Sorry I didn’t see this until now. There’s a link to one of the original papers here: The Nature and Perception of Fluctuations in Human Musical Rhythms The Google Scholar page for Holger Hennig has others he’s done (but he also works in other fields so you may need to dig a bit)

Essentially, yes it’s a kind of advanced randomisation. The research used something called “detrended fluctuation analysis” (DFA) which is a useful tool for teasing apart a noisy signal to show what the distributions of noise were that make it up. White noise is a totally random distribution. Pink noise (aka 1/f noise) is like white noise but with the randomness sloping off at higher frequencies. The humaniser work managed to figure out that there’s a bit of both of these when a human plays a rhythm.
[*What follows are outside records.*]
-- pv_equiv track=rewrite | github.com/rogerboy38/app_migrator | app_migrator/commands/fix_orphan_doctypes.py | find_matching_module
-- ===== SOURCE A (Python) =====
-- from typing import Dict, List, Tuple, Optional
--
-- def find_matching_module(doctype_name: str, available_modules: List[str]) -> Optional[str]:
--     """Find best matching module for a doctype based on naming patterns"""
--     if not available_modules:
--         return None
--
--     doctype_lower = doctype_name.lower()
--
--     # Try exact match first
--     for module in available_modules:
--         if module.lower() == doctype_lower:
--             return module
--
--     # Try partial matches
--     for module in available_modules:
--         module_lower = module.lower()
--
--         # Check if doctype contains module name or vice versa
--         if module_lower in doctype_lower or doctype_lower in module_lower:
--             return module
--
--         # Check for common patterns
--         module_no_space = module_lower.replace(' ', '')
--         doctype_no_space = doctype_lower.replace(' ', '')
--
--         if module_no_space in doctype_no_space or doctype_no_space in module_no_space:
--             return module
--
--     return None
-- ===== SOURCE B (Python) =====
-- from typing import List, Optional
--
-- def find_matching_module(doctype_name: str, available_modules: List[str]) -> Optional[str]:
--     """Single pass: return the first exact (case-insensitive) match immediately;
--     remember the first partial match and return it if no exact match exists."""
--     doctype_lower = doctype_name.lower()
--     partial = None
--     for module in available_modules:
--         module_lower = module.lower()
--         if module_lower == doctype_lower:
--             return module
--         if partial is None:
--             m = module_lower.replace(' ', '')
--             d = doctype_lower.replace(' ', '')
--             if (module_lower in doctype_lower or doctype_lower in module_lower
--                     or m in d or d in m):
--                 partial = module
--     return partial
-- ===== Notes on version B (the rewrite author's own statement) =====
-- stated objective: simpler
-- what changed: Two sequential scans (exact pass, then partial pass) are fused into one loop that returns on an exact match and remembers the first partial match in a single variable.
import Mathlib
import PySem

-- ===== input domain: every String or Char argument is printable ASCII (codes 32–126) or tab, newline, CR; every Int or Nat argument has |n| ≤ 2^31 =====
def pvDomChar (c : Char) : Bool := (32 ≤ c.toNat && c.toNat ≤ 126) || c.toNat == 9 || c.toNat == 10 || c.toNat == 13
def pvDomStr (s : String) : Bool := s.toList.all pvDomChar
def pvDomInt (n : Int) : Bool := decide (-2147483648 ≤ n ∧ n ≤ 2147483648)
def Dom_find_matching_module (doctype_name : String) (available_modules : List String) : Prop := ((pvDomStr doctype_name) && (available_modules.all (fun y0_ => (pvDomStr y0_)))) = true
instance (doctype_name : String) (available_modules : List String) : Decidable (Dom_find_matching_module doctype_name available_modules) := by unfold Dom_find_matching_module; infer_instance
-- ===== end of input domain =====

-- B fuses A's two scans (exact pass, then partial pass) into one loop that returns on an
-- exact match and remembers the first partial match; objective: simpler (one pass).

-- ===== PORT A =====
-- Literal transliteration: empty guard, exact-match scan, then partial-match scan.
def find_matching_module (doctype_name : String) (available_modules : List String) : Option String :=
  if available_modules = [] then none
  else
    let doctype_lower := PySem.Str.lower doctype_name
    match available_modules.find? (fun module => PySem.Str.lower module == doctype_lower) with
    | some module => some module
    | none =>
      available_modules.find? (fun module =>
        let module_lower := PySem.Str.lower module
        if PySem.Str.isIn module_lower doctype_lower || PySem.Str.isIn doctype_lower module_lower then
          true
        else
          let module_no_space := PySem.Str.replace module_lower " " ""
          let doctype_no_space := PySem.Str.replace doctype_lower " " ""
          PySem.Str.isIn module_no_space doctype_no_space || PySem.Str.isIn doctype_no_space module_no_space)

-- ===== PORT B =====
-- One pass over the list, carrying the first partial match in `partialM`.
def fmmGo (doctype_lower : String) (partialM : Option String) : List String → Option String
  | [] => partialM
  | module :: rest =>
    let module_lower := PySem.Str.lower module
    if module_lower == doctype_lower then some module
    else if partialM.isNone &&
        (PySem.Str.isIn module_lower doctype_lower || PySem.Str.isIn doctype_lower module_lower ||
         PySem.Str.isIn (PySem.Str.replace module_lower " " "") (PySem.Str.replace doctype_lower " " "") ||
         PySem.Str.isIn (PySem.Str.replace doctype_lower " " "") (PySem.Str.replace module_lower " " "")) then
      fmmGo doctype_lower (some module) rest
    else
      fmmGo doctype_lower partialM rest

def find_matching_module_alt (doctype_name : String) (available_modules : List String) : Option String :=
  fmmGo (PySem.Str.lower doctype_name) none available_modules

-- ===== PRECONDITION & SPEC =====
def Spec_find_matching_module (doctype_name : String) (available_modules : List String) (out : Option String) : Prop := out = find_matching_module_alt doctype_name available_modules
instance (doctype_name : String) (available_modules : List String) (out : Option String) : Decidable (Spec_find_matching_module doctype_name available_modules out) := by unfold Spec_find_matching_module; infer_instance

-- ===== CLAIM (what is proved, stated in full; the proofs are below) =====
def Claim_equal_find_matching_module : Prop := ∀ (doctype_name : String) (available_modules : List String), Dom_find_matching_module doctype_name available_modules → Spec_find_matching_module doctype_name available_modules (find_matching_module doctype_name available_modules)

-- ===== LEMMAS AND PROOFS =====

-- A's partial-match predicate (the lambda of A's second scan), named for the proof.
def fmmPartA (dl : String) (m : String) : Bool :=
  let module_lower := PySem.Str.lower m
  if PySem.Str.isIn module_lower dl || PySem.Str.isIn dl module_lower then true
  else
    PySem.Str.isIn (PySem.Str.replace module_lower " " "") (PySem.Str.replace dl " " "") ||
    PySem.Str.isIn (PySem.Str.replace dl " " "") (PySem.Str.replace module_lower " " "")

lemma pv_if_or_true (a b c : Bool) : (if (a || b) = true then true else c) = ((a || b) || c) := by
  cases a <;> cases b <;> simp

-- B's flat disjunction in fmmGo agrees with A's staged partial test.
lemma fmmPartA_iff (dl m : String) :
    (PySem.Str.isIn (PySem.Str.lower m) dl || PySem.Str.isIn dl (PySem.Str.lower m) ||
     PySem.Str.isIn (PySem.Str.replace (PySem.Str.lower m) " " "") (PySem.Str.replace dl " " "") ||
     PySem.Str.isIn (PySem.Str.replace dl " " "") (PySem.Str.replace (PySem.Str.lower m) " " "")) = fmmPartA dl m := by
  unfold fmmPartA
  rw [pv_if_or_true, Bool.or_assoc]

-- fmmGo returns the first exact match if any, else the carried partial, else the first partial match.
lemma fmmGo_spec (dl : String) (xs : List String) (p : Option String) :
    fmmGo dl p xs = (xs.find? (fun m => PySem.Str.lower m == dl)).or (p.or (xs.find? (fmmPartA dl))) := by
  induction xs generalizing p with
  | nil => cases p <;> simp [fmmGo]
  | cons m rest ih =>
    rw [fmmGo]
    by_cases h1 : (PySem.Str.lower m == dl) = true
    · simp [h1, List.find?]
    · have h1' : (PySem.Str.lower m == dl) = false := by simpa using h1
      rw [List.find?]
      simp only [h1', if_false, Bool.false_eq_true]
      cases p with
      | some q =>
        simp only [Option.isNone_some, Bool.false_and, if_neg (by simp : ¬ (false = true))]
        rw [ih]
        rfl
      | none =>
        simp only [Option.isNone_none, Bool.true_and]
        rw [fmmPartA_iff]
        by_cases h2 : fmmPartA dl m = true
        · rw [if_pos h2, ih, List.find?, h2]
          cases rest.find? (fun m => PySem.Str.lower m == dl) <;> rfl
        · have h2' : fmmPartA dl m = false := by simpa using h2
          rw [h2', if_neg (by simp), ih, List.find?, h2']

-- ===== VERDICT (by name: the statement is the Claim_ definition above) =====
theorem find_matching_module_spec : Claim_equal_find_matching_module := by
  intro d xs _
  unfold Spec_find_matching_module find_matching_module find_matching_module_alt
  rw [fmmGo_spec]
  cases xs with
  | nil => simp
  | cons m rest =>
    rw [if_neg (by simp : ¬ (m :: rest = []))]
    show (match (m :: rest).find? (fun module => PySem.Str.lower module == PySem.Str.lower d) with
          | some module => some module
          | none => (m :: rest).find? (fmmPartA (PySem.Str.lower d))) = _
    cases (m :: rest).find? (fun module => PySem.Str.lower module == PySem.Str.lower d) <;> rfl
a very precise drunk-walk around a value

This is a really good way of putting it! The only clarification is that a drunk walk is classified as brown noise (if memory serves me correctly) but the idea is basically right. The other thing is that we’re talking about timing variations of the smallest subdivision of a beat, which is typically very short. That means the model in the paper needed to be super precise to achieve the same results as they observed. In turn, that means that it needs a fancy algorithm to work out the pink noise as the more common ones weren’t accurate enough.
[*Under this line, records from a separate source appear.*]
-- pv_equiv track=rewrite | github.com/douglashardman/tradebot | testing/test_loss_limit.py | analyze_streaks
-- ===== SOURCE A (Python) =====
-- def analyze_streaks(results):
--     """Analyze winning and losing streaks."""
--     streaks = []
--     current_streak = 0
--     streak_type = None
--
--     for r in results:
--         pnl = r.get('pnl', 0)
--         if pnl > 0:
--             day_type = 'win'
--         elif pnl < 0:
--             day_type = 'loss'
--         else:
--             day_type = 'flat'
--             continue  # Skip flat days for streak counting
--
--         if streak_type == day_type:
--             current_streak += 1
--         else:
--             if streak_type is not None:
--                 streaks.append((streak_type, current_streak))
--             streak_type = day_type
--             current_streak = 1
--
--     # Don't forget the last streak
--     if streak_type is not None:
--         streaks.append((streak_type, current_streak))
--
--     return streaks
-- ===== SOURCE B (Python) =====
-- def analyze_streaks(results):
--     """Analyze winning and losing streaks."""
--     signs = []
--     for r in results:
--         pnl = r.get('pnl', 0)
--         if pnl > 0:
--             signs.append('win')
--         elif pnl < 0:
--             signs.append('loss')
--         # flat days contribute nothing
--
--     def runs(ts):
--         # recursive head-run decomposition: peel the first run, recurse on the rest
--         if not ts:
--             return []
--         head = ts[0]
--         n = 1
--         while n < len(ts) and ts[n] == head:
--             n += 1
--         return [(head, n)] + runs(ts[n:])
--
--     return runs(signs)
-- ===== Notes on version B (the rewrite author's own statement) =====
-- stated objective: alternative
-- what changed: Replaced A's single-pass streak_type/current_streak state machine with trailing flush by two stages: first classify every day into a flat-free sign list, then a recursive head-run decomposition that measures each run's length by scanning it and recurses on the remainder.
import Mathlib
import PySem

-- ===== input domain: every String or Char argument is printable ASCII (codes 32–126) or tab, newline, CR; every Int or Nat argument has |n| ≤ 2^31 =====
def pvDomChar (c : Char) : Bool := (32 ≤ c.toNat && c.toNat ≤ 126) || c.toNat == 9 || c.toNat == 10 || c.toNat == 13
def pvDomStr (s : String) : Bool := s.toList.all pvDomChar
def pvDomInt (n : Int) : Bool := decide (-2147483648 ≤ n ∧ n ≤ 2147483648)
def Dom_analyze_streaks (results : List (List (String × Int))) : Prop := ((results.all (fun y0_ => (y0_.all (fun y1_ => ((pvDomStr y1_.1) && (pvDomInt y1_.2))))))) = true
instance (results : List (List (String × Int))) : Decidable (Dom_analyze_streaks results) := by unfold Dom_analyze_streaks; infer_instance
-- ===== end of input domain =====

-- B replaces A's single-pass streak state machine (with trailing flush) by two stages:
-- classify days into a flat-free sign list, then recursively peel off the leading run;
-- same return value, alternative decomposition (no speed claim).


-- ===== PORT A =====
-- A's loop state: (streaks, current_streak, streak_type)
def analyze_streaks_step (s : List (String × Int) × Int × Option String) (day_type : String) :
    List (String × Int) × Int × Option String :=
  if s.2.2 = some day_type then (s.1, s.2.1 + 1, s.2.2)
  else
    match s.2.2 with
    | some t => (s.1 ++ [(t, s.2.1)], 1, some day_type)
    | none => (s.1, 1, some day_type)

def analyze_streaks (results : List (List (String × Int))) : List (String × Int) :=
  let st := results.foldl
    (fun s r =>
      let pnl := PySem.Dict.getD (PySem.Dict.mk r) "pnl" 0
      if pnl > 0 then analyze_streaks_step s "win"
      else if pnl < 0 then analyze_streaks_step s "loss"
      else s)  -- 'flat': continue
    ([], 0, none)
  match st.2.2 with
  | some t => st.1 ++ [(t, st.2.1)]
  | none => st.1

-- ===== PORT B =====
-- stage 1: classify each day; flats contribute nothing to the sign list
def analyze_streaks_sign (r : List (String × Int)) : Option String :=
  let pnl := PySem.Dict.getD (PySem.Dict.mk r) "pnl" 0
  if pnl > 0 then some "win"
  else if pnl < 0 then some "loss"
  else none

-- stage 2: recursive head-run decomposition; the while-loop counting n
-- (n = 1 + length of the equal prefix of the tail) is takeWhile, ts[n:] is dropWhile.
def analyze_streaks_runs : List String → List (String × Int)
  | [] => []
  | x :: xs =>
    (x, 1 + ((xs.takeWhile (· = x)).length : Int)) :: analyze_streaks_runs (xs.dropWhile (· = x))
termination_by l => l.length
decreasing_by
  simpa using Nat.lt_succ_of_le (List.length_dropWhile_le _ _)

def analyze_streaks_alt (results : List (List (String × Int))) : List (String × Int) :=
  analyze_streaks_runs ((results.map analyze_streaks_sign).filterMap id)

-- ===== PRECONDITION & SPEC =====
def Spec_analyze_streaks (results : List (List (String × Int))) (out : List (String × Int)) : Prop := out = analyze_streaks_alt results
instance (results : List (List (String × Int))) (out : List (String × Int)) : Decidable (Spec_analyze_streaks results out) := by unfold Spec_analyze_streaks; infer_instance

-- ===== CLAIM (what is proved, stated in full; the proofs are below) =====
def Claim_equal_analyze_streaks : Prop := ∀ (results : List (List (String × Int))), Dom_analyze_streaks results → Spec_analyze_streaks results (analyze_streaks results)

-- ===== LEMMAS AND PROOFS =====

-- finish A's state: append the pending streak, if any
def asFlush (s : List (String × Int) × Int × Option String) : List (String × Int) :=
  match s.2.2 with
  | some t => s.1 ++ [(t, s.2.1)]
  | none => s.1

-- the pending run (t, cur) merged with the run decomposition of ts
def asRunsFrom (t : String) (cur : Int) (ts : List String) : List (String × Int) :=
  (t, cur + ((ts.takeWhile (· = t)).length : Int)) :: analyze_streaks_runs (ts.dropWhile (· = t))

theorem runs_cons (x : String) (xs : List String) :
    analyze_streaks_runs (x :: xs) = asRunsFrom x 1 xs := by
  rw [analyze_streaks_runs, asRunsFrom]

-- A's loop over results equals A's step folded over the classified, flat-free list
theorem foldA_eq_foldT (results : List (List (String × Int)))
    (s : List (String × Int) × Int × Option String) :
    results.foldl
      (fun s r =>
        let pnl := PySem.Dict.getD (PySem.Dict.mk r) "pnl" 0
        if pnl > 0 then analyze_streaks_step s "win"
        else if pnl < 0 then analyze_streaks_step s "loss"
        else s) s
    = ((results.map analyze_streaks_sign).filterMap id).foldl analyze_streaks_step s := by
  induction results generalizing s with
  | nil => rfl
  | cons r rest ih =>
    simp only [List.foldl_cons, List.map_cons]
    by_cases h1 : PySem.Dict.getD (PySem.Dict.mk r) "pnl" 0 > 0
    · have hs : analyze_streaks_sign r = some "win" := by simp [analyze_streaks_sign, h1]
      rw [hs]
      simp only [List.filterMap_cons, id, List.foldl_cons]
      rw [if_pos h1]
      exact ih _
    · by_cases h2 : PySem.Dict.getD (PySem.Dict.mk r) "pnl" 0 < 0
      · have hs : analyze_streaks_sign r = some "loss" := by simp [analyze_streaks_sign, h1, h2]
        rw [hs]
        simp only [List.filterMap_cons, id, List.foldl_cons]
        rw [if_neg h1, if_pos h2]
        exact ih _
      · have hs : analyze_streaks_sign r = none := by simp [analyze_streaks_sign, h1, h2]
        rw [hs]
        simp only [List.filterMap_cons, id]
        rw [if_neg h1, if_neg h2]
        exact ih _

-- folding A's step from a pending state computes the run decomposition with that run merged in front
theorem foldT_some (ts : List String) (acc : List (String × Int)) (cur : Int) (t : String) :
    asFlush (ts.foldl analyze_streaks_step (acc, cur, some t)) = acc ++ asRunsFrom t cur ts := by
  induction ts generalizing acc cur t with
  | nil => simp [asFlush, asRunsFrom, analyze_streaks_runs]
  | cons h rest ih =>
    by_cases he : t = h
    · subst he
      have : analyze_streaks_step (acc, cur, some t) t = (acc, cur + 1, some t) := by
        simp [analyze_streaks_step]
      rw [List.foldl_cons, this, ih]
      simp only [asRunsFrom, List.takeWhile_cons, List.dropWhile_cons]
      simp
      ring
    · have : analyze_streaks_step (acc, cur, some t) h = (acc ++ [(t, cur)], 1, some h) := by
        simp [analyze_streaks_step, he]
      rw [List.foldl_cons, this, ih]
      have hne : ¬ (h = t) := fun hh => he hh.symm
      simp only [asRunsFrom, List.takeWhile_cons, List.dropWhile_cons, hne]
      simp [runs_cons, asRunsFrom]

theorem foldT_none (ts : List String) :
    asFlush (ts.foldl analyze_streaks_step ([], 0, none)) = analyze_streaks_runs ts := by
  cases ts with
  | nil => simp [asFlush, analyze_streaks_runs]
  | cons h rest =>
    have : analyze_streaks_step ([], 0, none) h = ([], 1, some h) := by
      simp [analyze_streaks_step]
    rw [List.foldl_cons, this, foldT_some, runs_cons]
    simp

-- ===== VERDICT (by name: the statement is the Claim_ definition above) =====
theorem analyze_streaks_spec : Claim_equal_analyze_streaks := by
  intro results _
  show analyze_streaks results = analyze_streaks_alt results
  unfold analyze_streaks analyze_streaks_alt
  rw [foldA_eq_foldT]
  exact foldT_none _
I managed to find and include this fancy pink noise in Sonic Pi recently so the building blocks are all there to implement a proper humaniser - I just need to knuckle down and do it

3 Likes

I think that humanisation should be about more than adding randomness across the board. In a real performance - say take a little combo with drums, bass, guitar, vocals - you’d expect the bass and drums to be solidly in time, with the guitar maybe a bit more fluid. Whereas the vocals could meander around really quite a lot, to taste.
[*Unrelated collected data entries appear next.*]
-- pv_equiv track=rewrite | github.com/bhavesh-20/competitive-codes | Facebook hackercup/source_codes/C1.py | dfs
-- ===== SOURCE A (Python) =====
-- def dfs(graph, visited, c,i):
--     visited[i] = True
--     arr = []
--     if i in graph:
--         for j in graph[i]:
--             if not visited[j]:
--                 x = dfs(graph, visited,c, j)
--                 arr.append(x)
--     return_value = c[i-1]
--     if len(arr)>0:
--         if i == 1:
--             arr.sort(reverse=True)
--             m = arr[0]
--             if len(arr) > 1:
--                 m += arr[1]
--         else:
--             m = max(arr)
--         return_value += m
--     return return_value
-- ===== SOURCE B (Python) =====
-- def dfs(graph, visited, c, i):
--     # Same traversal and in-place mutation of `visited` as the original;
--     # aggregates child values with a constant-space online top-two tracker
--     # instead of building a list and sorting/scanning it.
--     visited[i] = True
--     best = None  # None, or (m1, m2) with m2 = None or m2 <= m1
--     for j in graph.get(i, ()):
--         if not visited[j]:
--             x = dfs(graph, visited, c, j)
--             if best is None:
--                 best = (x, None)
--             else:
--                 m1, m2 = best
--                 if x > m1:
--                     best = (x, m1)
--                 elif m2 is None or x > m2:
--                     best = (m1, x)
--     v = c[i - 1]
--     if best is not None:
--         m1, m2 = best
--         v += m1 + m2 if (i == 1 and m2 is not None) else m1
--     return v
-- ===== Notes on version B (the rewrite author's own statement) =====
-- stated objective: alternative
-- what changed: B keeps the same traversal but replaces A's per-node build-a-list-then-sort (root) / max-scan aggregation of child values with a constant-space online top-two tracker updated as each child finishes, so no list is built and nothing is sorted.
import Mathlib
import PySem

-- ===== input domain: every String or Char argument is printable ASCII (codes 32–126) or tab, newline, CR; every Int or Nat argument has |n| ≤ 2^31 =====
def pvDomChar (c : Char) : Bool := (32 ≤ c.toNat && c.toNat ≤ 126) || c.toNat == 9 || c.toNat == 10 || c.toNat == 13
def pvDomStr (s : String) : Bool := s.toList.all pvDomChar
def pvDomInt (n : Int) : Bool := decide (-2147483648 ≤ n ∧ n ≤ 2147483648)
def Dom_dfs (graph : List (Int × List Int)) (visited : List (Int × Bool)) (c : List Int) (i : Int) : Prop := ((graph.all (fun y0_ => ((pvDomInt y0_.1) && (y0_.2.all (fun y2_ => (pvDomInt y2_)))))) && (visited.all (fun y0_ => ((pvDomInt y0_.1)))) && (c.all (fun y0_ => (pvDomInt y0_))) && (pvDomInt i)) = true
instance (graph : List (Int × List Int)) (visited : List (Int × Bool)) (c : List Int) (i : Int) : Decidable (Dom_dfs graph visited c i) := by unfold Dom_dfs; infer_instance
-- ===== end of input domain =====

-- B replaces A's per-node build-a-list-then-sort/max aggregation by a constant-space online
-- top-two tracker (same traversal; both Pythons mutate `visited` identically in place; the
-- equivalence proved here is about the return value).

-- ===== PORT A =====
-- The recursion is run on fuel `visited.length + 1`: every recursive call enters a key of
-- `visited` that is mapped to `false` and flips it to `true`, so the depth never exceeds it.
-- `return_value = c[i-1]; if len(arr)>0: ...` — the tail of A, on state (arr, visited)
def finishA (c : List Int) (i : Int) (st : List Int × PySem.Dict Int Bool) : Int × PySem.Dict Int Bool :=
  let rv := PySem.List.pyGetD c (i - 1) 0          -- `c[i-1]` (out of range raises: outside Pre_)
  if st.1.length > 0 then
    if i = 1 then
      let s := PySem.List.sorted st.1 (fun x => x) true   -- `arr.sort(reverse=True)`
      let m := PySem.List.pyGetD s 0 0
      (rv + (if st.1.length > 1 then m + PySem.List.pyGetD s 1 0 else m), st.2)
    else
      (rv + ((PySem.List.max? st.1 (fun x => x)).getD 0), st.2)   -- `max(arr)`, arr nonempty
  else (rv, st.2)

def dfsA (graph : PySem.Dict Int (List Int)) (c : List Int) :
    Nat → PySem.Dict Int Bool → Int → Int × PySem.Dict Int Bool
  | 0, visited, _ => (0, visited)  -- unreachable with the fuel supplied at the top call
  | fuel+1, visited, i =>
    let visited := visited.insert i true
    finishA c i
      (match graph.get? i with                     -- `if i in graph: for j in graph[i]:`
      | some ns =>
        ns.foldl (fun (st : List Int × PySem.Dict Int Bool) j =>
          if (st.2.get? j).getD true = false then  -- `if not visited[j]:` (missing key raises in Python: outside Pre_)
            let r := dfsA graph c fuel st.2 j
            (st.1 ++ [r.1], r.2)                   -- `arr.append(x)`
          else st) ([], visited)
      | none => ([], visited))

def dfs (graph : List (Int × List Int)) (visited : List (Int × Bool)) (c : List Int) (i : Int) : Int :=
  (dfsA (PySem.Dict.mk graph) c (visited.length + 1) (PySem.Dict.mk visited) i).1

-- ===== PORT B =====
-- online top-two tracker: `push best x` is B's update of `best` by one child value
def push (best : Option (Int × Option Int)) (x : Int) : Option (Int × Option Int) :=
  match best with
  | none => some (x, none)
  | some (m1, m2) =>
    if x > m1 then some (x, some m1)
    else
      match m2 with
      | none => some (m1, some x)
      | some m2v => if x > m2v then some (m1, some x) else some (m1, some m2v)

-- the tail of B, on state (best, visited)
def finishB (c : List Int) (i : Int) (st : Option (Int × Option Int) × PySem.Dict Int Bool) :
    Int × PySem.Dict Int Bool :=
  let v := PySem.List.pyGetD c (i - 1) 0
  match st.1 with
  | none => (v, st.2)
  | some (m1, m2) =>
    (v + (if i = 1 then (match m2 with | some m2v => m1 + m2v | none => m1) else m1), st.2)

def dfsB (graph : PySem.Dict Int (List Int)) (c : List Int) :
    Nat → PySem.Dict Int Bool → Int → Int × PySem.Dict Int Bool
  | 0, visited, _ => (0, visited)
  | fuel+1, visited, i =>
    let visited := visited.insert i true
    finishB c i
      (((graph.get? i).getD []).foldl              -- `for j in graph.get(i, ()):`
        (fun (st : Option (Int × Option Int) × PySem.Dict Int Bool) j =>
          if (st.2.get? j).getD true = false then
            let r := dfsB graph c fuel st.2 j
            (push st.1 r.1, r.2)
          else st) (none, visited))

def dfs_alt (graph : List (Int × List Int)) (visited : List (Int × Bool)) (c : List Int) (i : Int) : Int :=
  (dfsB (PySem.Dict.mk graph) c (visited.length + 1) (PySem.Dict.mk visited) i).1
Even then, depending on the style, the drummer might push ahead of the pulse or pull it back, which can involve playing some parts of the kit in time and moving other parts around - like playing the snare slightly early or late. But I think these variations are typically at lot smaller than the singer is allowed. And the variation from bar to bar should be a lot less than the advance/lag itself - or the drums just sound wrong.

Just some thoughts.

1 Like

Totally, I think there’s more going on in a real performance. However in another paper by the same author he puts forward a model that allows for these (he calls it “mutually interacting complex systems”) which has a paramter for how loose each player is.

The other aspect of humanization is dynamics, which this doesn’t cover at all, but it’s likely to follow similar principles (e.g. random variation around a center).

There’s a cool project by Google called GrooVAE where they managed to capture some of the timing and dynamics variation from hours of recordings from real drummers playing an electric kit. It allows you to transfer a “groove” to a midi drum input. It’s pretty cool - I’d love to get it into Sonic Pi when I have time

1 Like

Yes, that sounds interesting - much better than the simple ‘add some randomness’ algo’s I’ve seen in the DAWs, although I expect Abelton will have some AI in it now or soon! (Ableton, pah… :smile:)

I’ve got to say - and this is very my own idiosyncratic view - that the more that the electronic stuff approaches real playing, the more I like synthetic sounds that really do sound like a machine made them. I liked synths originally because they didn’t sound like real instruments.

I feel the same about CGI - it’s just too realistic to be fun any more, make any sense? When it was less good, it had a bigger wow factor. Anyone? Just me… ?

1 Like

I wanted a normal distribution. This deserves more attention. Thank you.

Edit: I went to use it and just saw that with your value of pi, tires run slightly flat. That last digit would usually be a 9, not a 7.